The author also claims you do not think about fellow attendees of a church during a virtual service: ". . . you think less about your fellow members.  They don't come to mind."  This is outright false.  It is absolutely possible for people to think of fellow congregants during or in spite of virtual church services.  The extent to which a person thinks about the other people watching the livestream or recorded sermon has everything to do with their personality, circumstances, and relationship with the other people in question.  Some would struggle with this, which is not a sign of poor commitment to Christianity by any means if it is just about random people not being thought of, and some would not.
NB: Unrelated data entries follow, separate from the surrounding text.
-- pv_equiv track=rewrite | github.com/rodmur/hackerrank | matrixlayer.py | putshell
-- ===== SOURCE A (Python) =====
-- def putshell(i,j,m,n,A,strip):
--     s = 0
--
--     for k in range(i,m-i-1):
--         A[k][j] = strip[s]
--         s += 1
--     for k in range(j,n-j-1):
--         A[m-i-1][k] = strip[s]
--         s += 1
--     for k in range(m-i-1,i,-1):
--         A[k][n-j-1] = strip[s]
--         s += 1
--     for k in range(n-j-1,j,-1):
--         A[i][k] = strip[s]
--         s += 1
--
--     return A
-- ===== SOURCE B (Python) =====
-- def putshell(i, j, m, n, A, strip):
--     # Per-cell closed form: each perimeter cell's strip index is computed directly
--     # (priority = last segment that writes it), and the matrix is rebuilt in one
--     # comprehension pass. NOTE: unlike A this does not mutate A in place; the
--     # equivalence is about the return value.
--     L1 = max(0, (m - i - 1) - i)   # left-column / right-column segment length
--     L2 = max(0, (n - j - 1) - j)   # bottom-row / top-row segment length
--
--     def pos(r, c):
--         if r == i and j < c <= n - j - 1:
--             return 2 * L1 + L2 + (n - j - 1 - c)          # top row (written last)
--         if c == n - j - 1 and i < r <= m - i - 1:
--             return L1 + L2 + (m - i - 1 - r)              # right column
--         if r == m - i - 1 and j <= c < n - j - 1:
--             return L1 + (c - j)                           # bottom row
--         if c == j and i <= r < m - i - 1:
--             return r - i                                  # left column
--         return None
--
--     return [[strip[p] if (p := pos(r, c)) is not None else v
--              for c, v in enumerate(row)]
--             for r, row in enumerate(A)]
-- ===== Notes on version B (the rewrite author's own statement) =====
-- stated objective: alternative
-- what changed: B replaces A's four sequential in-place write loops with a running counter by a per-cell closed-form index function: the matrix is rebuilt in one comprehension, computing for each cell directly which strip position (if any) lands there, with branch priority encoding A's last-write-wins overlap rule; no mutation, no counter.
-- outside the precondition, e.g. on putshell(-1, -2, -1, -1, [[0, 1]], [100, 101, 102, 103]): A returns [[102, 103]], B returns [[0, 1]]
import Mathlib
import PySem

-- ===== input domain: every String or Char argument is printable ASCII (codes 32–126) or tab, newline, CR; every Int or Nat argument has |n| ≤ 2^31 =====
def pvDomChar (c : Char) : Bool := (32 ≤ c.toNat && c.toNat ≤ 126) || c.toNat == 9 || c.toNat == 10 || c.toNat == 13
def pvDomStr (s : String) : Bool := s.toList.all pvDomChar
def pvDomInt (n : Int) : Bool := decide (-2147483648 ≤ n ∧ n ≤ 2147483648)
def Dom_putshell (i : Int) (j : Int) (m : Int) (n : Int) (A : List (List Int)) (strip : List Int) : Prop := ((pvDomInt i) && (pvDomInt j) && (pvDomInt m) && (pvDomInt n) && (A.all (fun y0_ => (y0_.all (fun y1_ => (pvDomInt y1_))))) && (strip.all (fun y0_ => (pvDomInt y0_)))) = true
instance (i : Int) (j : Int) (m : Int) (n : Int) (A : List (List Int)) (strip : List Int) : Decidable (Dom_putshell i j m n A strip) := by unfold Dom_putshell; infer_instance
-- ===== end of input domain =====

-- B computes every perimeter cell's strip index by a closed formula and rebuilds the matrix
-- in one pass instead of A's four sequential write loops; same return value on Pre_.
-- NOTE: the Python A mutates the argument matrix in place and returns it; B does NOT mutate.
-- The equivalence proved here is about the returned value only.

-- ===== PORT A =====
-- shared primitive for the Python statement 'A[r][c] = v' (negative indices wrap, as in
-- Python; where Python raises IndexError the matrix is returned unchanged — those inputs
-- are excluded by Pre_putshell)
def pvSetCell (A : List (List Int)) (r : Int) (c : Int) (v : Int) : List (List Int) :=
  match PySem.List.pyGet? A r with
  | none => A                    -- Python raises IndexError here (outside Pre_)
  | some row => PySem.List.pySetD A r (PySem.List.pySetD row c v)
       -- inner pySetD is a no-op when c is out of range; Python raises there (outside Pre_)

-- literal port of A: four loops over the same ranges, threading (matrix, s);
-- strip[s] is pyGetD (default only reachable where Python raises, outside Pre_)
def putshell (i : Int) (j : Int) (m : Int) (n : Int) (A : List (List Int)) (strip : List Int) : List (List Int) :=
  let st1 := (PySem.List.pyRange i (m - i - 1) 1).foldl
      (fun (st : List (List Int) × Int) k =>
        (pvSetCell st.1 k j (PySem.List.pyGetD strip st.2 0), st.2 + 1)) (A, 0)
  let st2 := (PySem.List.pyRange j (n - j - 1) 1).foldl
      (fun (st : List (List Int) × Int) k =>
        (pvSetCell st.1 (m - i - 1) k (PySem.List.pyGetD strip st.2 0), st.2 + 1)) st1
  let st3 := (PySem.List.pyRange (m - i - 1) i (-1)).foldl
      (fun (st : List (List Int) × Int) k =>
        (pvSetCell st.1 k (n - j - 1) (PySem.List.pyGetD strip st.2 0), st.2 + 1)) st2
  let st4 := (PySem.List.pyRange (n - j - 1) j (-1)).foldl
      (fun (st : List (List Int) × Int) k =>
        (pvSetCell st.1 i k (PySem.List.pyGetD strip st.2 0), st.2 + 1)) st3
  st4.1

-- ===== PORT B =====
-- literal port of Source B's helper pos(r, c): which strip index lands in cell (r, c), if any;
-- branch order = segment priority (later segments overwrite earlier ones)
def pvPos (i : Int) (j : Int) (m : Int) (n : Int) (r : Int) (c : Int) : Option Int :=
  let L1 := max 0 ((m - i - 1) - i)
  let L2 := max 0 ((n - j - 1) - j)
  if r = i ∧ j < c ∧ c ≤ n - j - 1 then some (2 * L1 + L2 + (n - j - 1 - c))
  else if c = n - j - 1 ∧ i < r ∧ r ≤ m - i - 1 then some (L1 + L2 + (m - i - 1 - r))
  else if r = m - i - 1 ∧ j ≤ c ∧ c < n - j - 1 then some (L1 + (c - j))
  else if c = j ∧ i ≤ r ∧ r < m - i - 1 then some (r - i)
  else none

-- literal port of B: rebuild the matrix cell by cell via enumerate comprehensions;
-- strip[p] is pyGetD (default only reachable where the Python B raises, outside Pre_)
def putshell_alt (i : Int) (j : Int) (m : Int) (n : Int) (A : List (List Int)) (strip : List Int) : List (List Int) :=
  (PySem.List.enumerate A 0).map (fun rp =>
    (PySem.List.enumerate rp.2 0).map (fun cp =>
      match pvPos i j m n rp.1 cp.1 with
      | some p => PySem.List.pyGetD strip p 0
      | none => cp.2))

-- ===== PRECONDITION & SPEC =====
-- all rows indexed by k in range(lo,hi) exist and are longer than column c (c ≥ 0)
def pvColOK (A : List (List Int)) (lo : Int) (hi : Int) (c : Int) : Prop :=
  0 ≤ c ∧ ∀ k ∈ PySem.List.pyRange lo hi 1, c < ((A.getD k.toNat []).length : Int)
Not only are many of the churches implementing virtual sermons probably just doing so temporarily, not that church is a Biblical necessity or a sign of spiritual clarity by any means, but there is also no reason to criticize virtual sermons themselves except for reasons that reduce down to subjective dislike and personal preferences.  Only a fool literally cannot think or remain consistent in their worldview at all without others to physically see them and encourage them.  Only an insincere friend would never think at all about anyone they have truly bonded with at a church, even when they are not meeting in person.  None of these objections are more than fallacious attempts to disguise false ideas and subjective preferences as Biblically valid.

No one would pretend like the Bible requires or encourages Sunday church (no, the article never specifies church must be on Sunday, but that is the random tradition) anyway unless they were irrationally looking to tradition and the approval of those who identify as Christians instead of a basic analysis of the Bible where no assumptions are made.  All of these excuses to avoid virtual church made by The Gospel Coalition are objectively false on their own, but without the assumption (it is contrary to the Bible and thus can be nothing but an assumption) that church, and in-person Sunday church in particular, is a moral necessity for Christians, many of these excuses would likely not be raised in the first place.  The erroneous, assumption-based tenets of evangelicalism keep their adherents from true rationality and comprehension of the Bible.